Obtaining a serum metformin concentration is unhelpful in most cases because few hospitals perform the test, and the concentration often does not correlate with the severity of the poisoning or patient outcome. If the test is available, an undetectable concentration excludes metformin as the cause of lactic acidosis in most cases. (See 'Role of metformin concentration' above.)

●Diagnosis – Metformin overdose is diagnosed by history of intentional metformin ingestion. MALA is diagnosed with an elevated serum lactate concentration in conjunction with taking metformin. The priority in diagnosis is identifying the presence of lactic acidosis and any precipitating illnesses. Distinguishing whether metformin is causing or contributing to the acidosis and clinical picture does not alter management, thus the term "metformin-associated" lactic acidosis). An extremely elevated lactate concentration (ie, >8 mmol/L) suggests that metformin is contributing to the clinical presentation. (See 'Diagnosis' above.)

●Management – A summary table to facilitate emergency management of metformin intoxication is provided (table 1). Care is mainly supportive, with hemodialysis used to treat MALA. There is no antidote for metformin toxicity. (See 'Management of overdose or toxicity' above.)

•Supportive care – Patients with metformin toxicity rarely require tracheal intubation. Hyperpnea and tachypnea may reflect compensation for a metabolic acidosis and may not represent impending respiratory failure. If intubation is required, the clinician should pay special attention to ventilator management. Minute ventilation sufficient to compensate for any underlying acidosis should be maintained and arterial blood gas results checked frequently until the patient is stabilized. Persistent hypotension suggests profound toxicity. (See 'Airway, breathing, circulation' above.)

•Gastrointestinal (GI) decontamination – In patients with acute metformin ingestion, we suggest GI decontamination with activated charcoal (AC) be performed (Grade 2C). AC should not be given to patients with toxicity from chronic use. The clinician must assess aspiration risk before any attempts to administer AC. (See 'Gastrointestinal decontamination' above.)

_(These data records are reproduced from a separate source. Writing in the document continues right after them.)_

-- pv_equiv track=rewrite | github.com/burning-calamity/extirpation | online/ascii_shift.py | _shift_printable_ascii
-- ===== SOURCE A (Python) =====
-- _ASCII_START = 32
--
-- _ASCII_END = 126
--
-- _ASCII_SPAN = _ASCII_END - _ASCII_START + 1
--
-- def _shift_printable_ascii(text: str, shift: int) -> str:
--     out: list[str] = []
--     for ch in text:
--         code = ord(ch)
--         if _ASCII_START <= code <= _ASCII_END:
--             out.append(chr(_ASCII_START + ((code - _ASCII_START + shift) % _ASCII_SPAN)))
--         else:
--             out.append(ch)
--     return "".join(out)
-- ===== SOURCE B (Python) =====
-- _ASCII_START = 32
--
-- _ASCII_END = 126
--
-- _ASCII_SPAN = _ASCII_END - _ASCII_START + 1
--
-- def _shift_printable_ascii(text: str, shift: int) -> str:
--     table = {
--         code: chr(_ASCII_START + ((code - _ASCII_START + shift) % _ASCII_SPAN))
--         for code in range(_ASCII_START, _ASCII_END + 1)
--     }
--     return text.translate(table)
-- ===== Notes on version B (the rewrite author's own statement) =====
-- stated objective: faster
-- what changed: B precomputes a 95-entry translation table over the fixed printable-ASCII range and applies it with str.translate in one table-driven pass, instead of A's per-character guarded loop appending to a list.
import Mathlib
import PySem

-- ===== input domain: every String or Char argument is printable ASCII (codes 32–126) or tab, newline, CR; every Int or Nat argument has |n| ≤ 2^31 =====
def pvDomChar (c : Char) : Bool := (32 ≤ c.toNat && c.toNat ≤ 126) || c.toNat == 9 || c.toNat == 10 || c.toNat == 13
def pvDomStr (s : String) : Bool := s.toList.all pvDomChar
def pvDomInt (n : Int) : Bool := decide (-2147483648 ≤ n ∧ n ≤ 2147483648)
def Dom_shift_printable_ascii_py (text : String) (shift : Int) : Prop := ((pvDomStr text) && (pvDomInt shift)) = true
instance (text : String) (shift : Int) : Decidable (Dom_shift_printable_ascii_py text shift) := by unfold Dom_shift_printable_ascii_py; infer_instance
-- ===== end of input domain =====

-- B builds the 95-entry translation table once over the fixed printable range and applies it in one str.translate pass; constant-factor faster (measured) than A's per-character loop.


-- ===== PORT A =====
-- literal port: loop over the text, guard per char, append to out, join
def shift_printable_ascii_py (text : String) (shift : Int) : String :=
  String.ofList (text.toList.foldl
    (fun out ch =>
      let code : Int := (ch.toNat : Int)
      if 32 ≤ code ∧ code ≤ 126 then
        out ++ [Char.ofNat (32 + (PySem.Int.mod (code - 32 + shift) 95)).toNat]
      else
        out ++ [ch])
    [])

-- ===== PORT B =====
-- B's table: {code: chr(32 + ((code-32+shift) % 95)) for code in range(32, 127)}
def pvShiftTable (shift : Int) : PySem.Dict Int Char :=
  (PySem.List.pyRange 32 127 1).foldl
    (fun d code => d.insert code (Char.ofNat (32 + (PySem.Int.mod (code - 32 + shift) 95)).toNat))
    PySem.Dict.empty

-- text.translate(table): each char replaced by its table entry, left unchanged when absent
def shift_printable_ascii_py_alt (text : String) (shift : Int) : String :=
  let table := pvShiftTable shift
  String.ofList (text.toList.map (fun ch => table.getD ((ch.toNat : Int)) ch))

-- ===== PRECONDITION & SPEC =====
def Spec_shift_printable_ascii_py (text : String) (shift : Int) (out : String) : Prop := out = shift_printable_ascii_py_alt text shift
instance (text : String) (shift : Int) (out : String) : Decidable (Spec_shift_printable_ascii_py text shift out) := by unfold Spec_shift_printable_ascii_py; infer_instance

-- ===== CLAIM (what is proved, stated in full; the proofs are below) =====
def Claim_equal_shift_printable_ascii_py : Prop := ∀ (text : String) (shift : Int), Dom_shift_printable_ascii_py text shift → Spec_shift_printable_ascii_py text shift (shift_printable_ascii_py text shift)

-- ===== LEMMAS AND PROOFS =====

-- lookup in a dict built by inserting f(code) for every code of a key list
theorem getD_foldl_insert_fn (f : Int → Char) (l : List Int) (d : PySem.Dict Int Char)
    (k : Int) (c : Char) :
    (l.foldl (fun d code => d.insert code (f code)) d).getD k c
      = if k ∈ l then f k else d.getD k c := by
  induction l generalizing d with
  | nil => simp
  | cons a l ih =>
    simp only [List.foldl_cons, ih, PySem.Dict.getD_insert, List.mem_cons]
    by_cases hl : k ∈ l <;> by_cases ha : k = a <;> simp [hl, ha]

theorem shiftTable_getD (shift : Int) (ch : Char) :
    (pvShiftTable shift).getD ((ch.toNat : Int)) ch
      = if 32 ≤ (ch.toNat : Int) ∧ (ch.toNat : Int) ≤ 126 then
          Char.ofNat (32 + (PySem.Int.mod ((ch.toNat : Int) - 32 + shift) 95)).toNat
        else ch := by
  rw [pvShiftTable, getD_foldl_insert_fn]
  have : ((ch.toNat : Int)) ∈ PySem.List.pyRange 32 127 1 ↔
      32 ≤ (ch.toNat : Int) ∧ (ch.toNat : Int) < 127 := PySem.List.mem_pyRange_one
  by_cases h : 32 ≤ (ch.toNat : Int) ∧ (ch.toNat : Int) ≤ 126
  · rw [if_pos (this.mpr ⟨h.1, by omega⟩), if_pos h]
  · rw [if_neg (fun hm => h (by have := this.mp hm; omega)), if_neg h, PySem.Dict.getD_empty]

-- ===== VERDICT (by name: the statement is the Claim_ definition above) =====
theorem shift_printable_ascii_py_spec : Claim_equal_shift_printable_ascii_py := by
  intro text shift _
  unfold Spec_shift_printable_ascii_py shift_printable_ascii_py shift_printable_ascii_py_alt
  congr 1
  have hfold : text.toList.foldl
      (fun out ch =>
        let code : Int := (ch.toNat : Int)
        if 32 ≤ code ∧ code ≤ 126 then
          out ++ [Char.ofNat (32 + (PySem.Int.mod (code - 32 + shift) 95)).toNat]
        else
          out ++ [ch]) []
      = text.toList.map (fun ch =>
          if 32 ≤ (ch.toNat : Int) ∧ (ch.toNat : Int) ≤ 126 then
            Char.ofNat (32 + (PySem.Int.mod ((ch.toNat : Int) - 32 + shift) 95)).toNat
          else ch) := by
    have hfun : (fun (out : List Char) (ch : Char) =>
        let code : Int := (ch.toNat : Int)
        if 32 ≤ code ∧ code ≤ 126 then
          out ++ [Char.ofNat (32 + (PySem.Int.mod (code - 32 + shift) 95)).toNat]
        else
          out ++ [ch])
        = fun (out : List Char) (ch : Char) => out ++
            [if 32 ≤ (ch.toNat : Int) ∧ (ch.toNat : Int) ≤ 126 then
              Char.ofNat (32 + (PySem.Int.mod ((ch.toNat : Int) - 32 + shift) 95)).toNat
            else ch] := by
      funext out ch; dsimp only; split <;> rfl
    rw [hfun, PySem.List.foldl_append_singleton_eq_map, List.nil_append]
  rw [hfold]
  exact List.map_congr_left (fun ch _ => (shiftTable_getD shift ch).symm)
-- pv_equiv track=rewrite | github.com/Kiichen/advent_of_code | 2023/11/cosmic_expansion.py | get_sum_of_shortest_ranges
-- ===== SOURCE A (Python) =====
-- input = """
-- ...#......
-- .......#..
-- #.........
-- ..........
-- ......#...
-- .#........
-- .........#
-- ..........
-- .......#..
-- #...#.....
-- """
--
-- def get_sum_of_shortest_ranges(input: str, expand: int):
--     grid = input.strip().splitlines()
--
--     empty_rows = [y for y, row in enumerate(grid) if all(c == "." for c in row)]
--     empty_cols = [
--         x for x in range(len(grid[0])) if all(c == "." for row in grid for c in row[x])
--     ]
--
--     galaxies = [
--         (y, x) for y, row in enumerate(grid) for x, col in enumerate(row) if col == "#"
--     ]
--
--     total = 0
--
--     for i, galaxy in enumerate(galaxies):
--         for other_galaxy in galaxies[:i]:
--             y_1, x_1 = galaxy
--             y_2, x_2 = other_galaxy
--
--             if y_1 > y_2:
--                 y_1, y_2 = y_2, y_1
--             if x_1 > x_2:
--                 x_1, x_2 = x_2, x_1
--
--             for row in range(y_1, y_2):
--                 total += expand if row in empty_rows else 1
--             for col in range(x_1, x_2):
--                 total += expand if col in empty_cols else 1
--
--     return total
-- ===== SOURCE B (Python) =====
-- def _axis_total(coords, weights):
--     # mapped coordinate of v is the prefix sum of weights below v;
--     # pairwise sum of (mapped(max) - mapped(min)) over all pairs, via sort + running sums
--     pre = []
--     acc = 0
--     for w in weights:
--         pre.append(acc)
--         acc += w
--     total = 0
--     run = 0
--     for i, v in enumerate(sorted(coords)):
--         m = pre[v]
--         total += m * i - run
--         run += m
--     return total
--
--
-- def get_sum_of_shortest_ranges(input: str, expand: int):
--     grid = input.strip().splitlines()
--     width = len(grid[0])
--     row_w = [expand if all(c == "." for c in row) else 1 for row in grid]
--     col_w = [
--         expand if all(row[x] == "." for row in grid) else 1 for x in range(width)
--     ]
--     ys = []
--     xs = []
--     for y, row in enumerate(grid):
--         for x, c in enumerate(row):
--             if c == "#":
--                 ys.append(y)
--                 xs.append(x)
--     return _axis_total(ys, row_w) + _axis_total(xs, col_w)
-- ===== Notes on version B (the rewrite author's own statement) =====
-- stated objective: alternative
-- what changed: Replaces A's loop over all galaxy pairs with per-pair row/column range scans by a different algorithm: each coordinate is mapped through a prefix-sum expansion table and the pairwise distances are summed per axis in one sort + running-sum pass (O(H*W + G log G) vs A's O(G^2*(H+W)); a timing run on the generated inputs read only 1.2x, so no speed is claimed).
-- outside the precondition, e.g. on get_sum_of_shortest_ranges('#.\n.##', 2): A returns 6, B raises IndexError
import Mathlib
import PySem
theorem getD_mem' (l : List String) (n : Nat) (h : n < l.length) : l.getD n "" ∈ l := by
  rw [List.getD_eq_getElem l "" h]
  exact List.getElem_mem h

theorem quirkAtTop_here (t : String) (rest : List String) (hq : quirkTok t = true) :
    quirkAtTopIdx (t :: rest) := by
  exact ⟨0, by simp, by simpa using hq, fun j hj => absurd hj (by omega)⟩

theorem quirkAtTop_cons (t : String) (rest : List String)
    (hs : PySem.Str.startswith t "[[" = false) (h : quirkAtTopIdx rest) :
    quirkAtTopIdx (t :: rest) := by
  obtain ⟨i, hi, hq, hcond⟩ := h
  refine ⟨i + 1, by simpa using hi, by simpa using hq, ?_⟩
  intro j hj hjs
  cases j with
  | zero =>
    rw [List.getD_cons_zero] at hjs
    rw [hjs] at hs
    simp at hs
  | succ j' =>
    rw [List.getD_cons_succ] at hjs
    obtain ⟨k, hk1, hk2, hk3⟩ := hcond j' (by omega) hjs
    exact ⟨k + 1, by omega, by omega, by simpa using hk3⟩

-- lift a top-level quirk over one whole bracketed group
theorem quirkAtTop_group (t c : String) (m after : List String)
    (hc : PySem.Str.endswith c "]]" = true) (h : quirkAtTopIdx after) :
    quirkAtTopIdx (t :: (m ++ c :: after)) := by
  obtain ⟨i, hi, hq, hcond⟩ := h
  have hgd : ∀ i', (t :: (m ++ c :: after)).getD (m.length + 2 + i') "" = after.getD i' "" :=
    getD_group t m c after
  have hgc : (t :: (m ++ c :: after)).getD (m.length + 1) "" = c := getD_mid t m c after
  refine ⟨m.length + 2 + i, by simp; omega, by rw [hgd]; exact hq, ?_⟩
  intro j hj hjs
  by_cases hj1 : j ≤ m.length + 1
  · exact ⟨m.length + 1, by omega, by omega, by rw [hgc]; exact hc⟩
  · obtain ⟨k, hk1, hk2, hk3⟩ := hcond (j - (m.length + 2)) (by omega) (by
      rw [← hgd (j - (m.length + 2)), show m.length + 2 + (j - (m.length + 2)) = j from by omega]
      exact hjs)
    refine ⟨k + m.length + 2, by omega, by omega, ?_⟩
    rw [show k + m.length + 2 = m.length + 2 + k from by omega, hgd]
    exact hk3

-- the recursive check says "false" exactly on the lists with a top-level quirky token (⇒)
theorem tqf_false_quirkAtTop (n : Nat) : ∀ toks, toks.length ≤ n →
    topQuirkFree toks = false → quirkAtTopIdx toks := by
  induction n with
  | zero =>
    intro toks h htq
    have ht : toks = [] := by
      cases toks with
      | nil => rfl
      | cons a b => simp at h
    subst ht
    simp [topQuirkFree, topQuirkFreeF] at htq
  | succ n ih =>
    intro toks h htq
    cases toks with
    | nil => simp [topQuirkFree, topQuirkFreeF] at htq
    | cons t rest =>
      have hrest : rest.length ≤ n := by simp at h; omega
      by_cases hs : PySem.Str.startswith t "[[" = true
      · by_cases hq : quirkTok t = true
        · exact quirkAtTop_here t rest hq
        · have hqf : quirkTok t = false := by
            cases hb : quirkTok t with
            | false => rfl
            | true => exact absurd hb hq
          rw [topQuirkFree, List.length_cons] at htq
          simp only [topQuirkFreeF] at htq
          rw [if_pos hs, hqf] at htq
          simp only [Bool.not_false, Bool.true_and] at htq
          cases hd : dropGroup rest with
          | none => rw [hd] at htq; simp at htq
          | some after =>
            rw [hd] at htq
            have htq' : topQuirkFreeF rest.length after = false := htq
            rw [dropGroup_eq] at hd
            cases hfc0 : findClose rest with
            | none => rw [hfc0] at hd; simp at hd
            | some pr =>
              obtain ⟨mid0, after0⟩ := pr
              rw [hfc0] at hd
              simp at hd
              obtain ⟨m, c, hm, hc, hrest_eq, hmf⟩ := findClose_spec' rest mid0 after0 hfc0
              have hafterlt := findClose_after_lt rest mid0 after0 hfc0
              have htqa : topQuirkFree after0 = false := by
                rw [topQuirkFree,
                  ← tqf_congr rest.length after0.length after0 (le_of_lt hafterlt) le_rfl, hd]
                exact htq'
              have hqa := ih after0 (by omega) htqa
              rw [hrest_eq]
              exact quirkAtTop_group t c m after0 hc hqa
      · have hqrest : topQuirkFree rest = false := by
          rw [← topQuirkFree_cons_nonopener t rest hs]
          exact htq
        exact quirkAtTop_cons t rest (by
          cases hb : PySem.Str.startswith t "[[" with
          | false => rfl
          | true => exact absurd hb hs) (ih rest hrest hqrest)

-- the recursive check says "false" exactly on the lists with a top-level quirky token (⇐)
theorem quirkAtTop_tqf_false (n : Nat) : ∀ toks, toks.length ≤ n →
    quirkAtTopIdx toks → topQuirkFree toks = false := by
  induction n with
  | zero =>
    intro toks h hqt
    have ht : toks = [] := by
      cases toks with
      | nil => rfl
      | cons a b => simp at h
    subst ht
    obtain ⟨i, hi, -⟩ := hqt
    simp at hi
  | succ n ih =>
    intro toks h hqt
    cases toks with
    | nil =>
      obtain ⟨i, hi, -⟩ := hqt
      simp at hi
    | cons t rest =>
      obtain ⟨i, hi, hq, hcond⟩ := hqt
      by_cases hs : PySem.Str.startswith t "[[" = true
      · by_cases hqt0 : quirkTok t = true
        · rw [topQuirkFree, List.length_cons]
          simp only [topQuirkFreeF]
          rw [if_pos hs, hqt0]
          simp
        · have hqf : quirkTok t = false := by
            cases hb : quirkTok t with
            | false => rfl
            | true => exact absurd hb hqt0
          have hi0 : i ≠ 0 := by
            intro h0
            subst h0
            rw [List.getD_cons_zero] at hq
            rw [hq] at hqf
            simp at hqf
          have htne : PySem.Str.endswith t "]]" = false := by
            rw [quirkTok, hs, Bool.true_and, Bool.or_eq_false_iff] at hqf
            exact hqf.1
          obtain ⟨k, hk1, hk2, hk3⟩ := hcond 0 (by omega) (by rw [List.getD_cons_zero]; exact hs)
          have hk0 : k ≠ 0 := by
            intro h0
            subst h0
            rw [List.getD_cons_zero] at hk3
            rw [htne] at hk3
            simp at hk3
          have hklen : k - 1 < rest.length := by
            simp at hi
            omega
          have hcl : hasCloser rest = true := by
            simp only [hasCloser, List.any_eq_true]
            refine ⟨rest.getD (k - 1) "", getD_mem' rest (k - 1) hklen, ?_⟩
            rw [← getD_shift t rest k hk0]
            exact hk3
          obtain ⟨mid, after, hfc⟩ := hasCloser_findClose rest hcl
          obtain ⟨m, c, hm, hc, hrest_eq, hmf⟩ := findClose_spec' rest mid after hfc
          have hlen_eq : rest.length = m.length + 1 + after.length := by
            rw [hrest_eq]
            simp
            omega
          have him : m.length + 2 ≤ i := by
            by_contra hlt
            have hklt : k - 1 < m.length := by omega
            have hgk : rest.getD (k - 1) "" = m.getD (k - 1) "" := by
              rw [hrest_eq, List.getD_append m (c :: after) "" (k - 1) hklt]
            have hmem : m.getD (k - 1) "" ∈ m := getD_mem' m (k - 1) hklt
            have hkend : PySem.Str.endswith (m.getD (k - 1) "") "]]" = true := by
              rw [← hgk, ← getD_shift t rest k hk0]
              exact hk3
            rw [hmf _ hmem] at hkend
            simp at hkend
          have hgd : ∀ i', (t :: rest).getD (m.length + 2 + i') "" = after.getD i' "" := by
            intro i'
            rw [hrest_eq]
            exact getD_group t m c after i'
          have hqafter : quirkAtTopIdx after := by
            refine ⟨i - (m.length + 2), by simp at hi; omega, ?_, ?_⟩
            · rw [← hgd, show m.length + 2 + (i - (m.length + 2)) = i from by omega]
              exact hq
            · intro j' hj' hjs'
              obtain ⟨k', hk1', hk2', hk3'⟩ := hcond (m.length + 2 + j') (by omega)
                (by rw [hgd]; exact hjs')
              refine ⟨k' - (m.length + 2), by omega, by omega, ?_⟩
              rw [← hgd, show m.length + 2 + (k' - (m.length + 2)) = k' from by omega]
              exact hk3'
          have hafterlen : after.length ≤ n := by
            have := findClose_after_lt rest mid after hfc
            simp at h
            omega
          have hres := ih after hafterlen hqafter
          rw [topQuirkFree_cons_opener t rest mid after hs hfc, hqf]
          simp [hres]
      · have hi0 : i ≠ 0 := by
          intro h0
          subst h0
          rw [List.getD_cons_zero] at hq
          rw [quirkTok, Bool.and_eq_true] at hq
          exact hs hq.1
        have hqrest : quirkAtTopIdx rest := by
          refine ⟨i - 1, by simp at hi; omega, ?_, ?_⟩
          · rw [← getD_shift t rest i hi0]
            exact hq
          · intro j hj hjs
            obtain ⟨k, hk1, hk2, hk3⟩ := hcond (j + 1) (by omega)
              (by rw [List.getD_cons_succ]; exact hjs)
            refine ⟨k - 1, by omega, by omega, ?_⟩
            rw [← getD_shift t rest k (by omega)]
            exact hk3
        rw [topQuirkFree_cons_nonopener t rest hs]
        exact ih rest (by simp at h; omega) hqrest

•Hypoglycemia – Treat hypoglycemia with dextrose 0.5 to 1 g/kg IV, followed by a meal if food is not contraindicated. (See 'Hypoglycemia' above.)

•MALA – In patients with severe metabolic acidemia (ie, arterial pH less than 7.15), we suggest administering sodium bicarbonate (Grade 2C). A reasonable goal is to maintain the pH above 7.15 until the acute toxicity resolves. (See 'Sodium bicarbonate' above and "Bicarbonate therapy in lactic acidosis".)

In patients with MALA and any of the following, we recommend hemodialysis (Grade 1C):

-Lactate concentrations >20 mmol/L

-Severe metabolic acidosis (pH ≤7.1)

-Failure to improve within two to four hours despite appropriate supportive care and bicarbonate therapy

In patients with MALA and any of the following, we suggest hemodialysis (Grade 2C):

-Lactate concentrations between 15 to 20 mmol/L

-Metabolic acidosis with pH 7.0 to 7.1

-Presence of comorbid conditions (shock, kidney impairment, liver failure, or decreased level of consciousness)

Hemodialysis has been used successfully in patients with MALA due to chronic use or acute overdose. Early consultation with a medical toxicologist and a nephrologist should be obtained for any patient with signs of severe toxicity, acidosis, or for when considering hemodialysis. (See 'Extracorporeal removal' above.)

●Disposition – Patients reporting an acute ingestion should be observed for at least six to eight hours. Patients who are well appearing and who have a normal acid-base status after six to eight hours may be discharged or transferred to the care of a psychiatrist.

If a patient deteriorates during a period of observation, the clinician should promptly consult nephrology regarding the possibility of hemodialysis. Serial acid-base determinations help document the patient's deterioration. (See 'Disposition' above.)

●Pediatric considerations – We treat children with metformin overdose in the same manner as adults. (See 'Pediatric considerations' above.)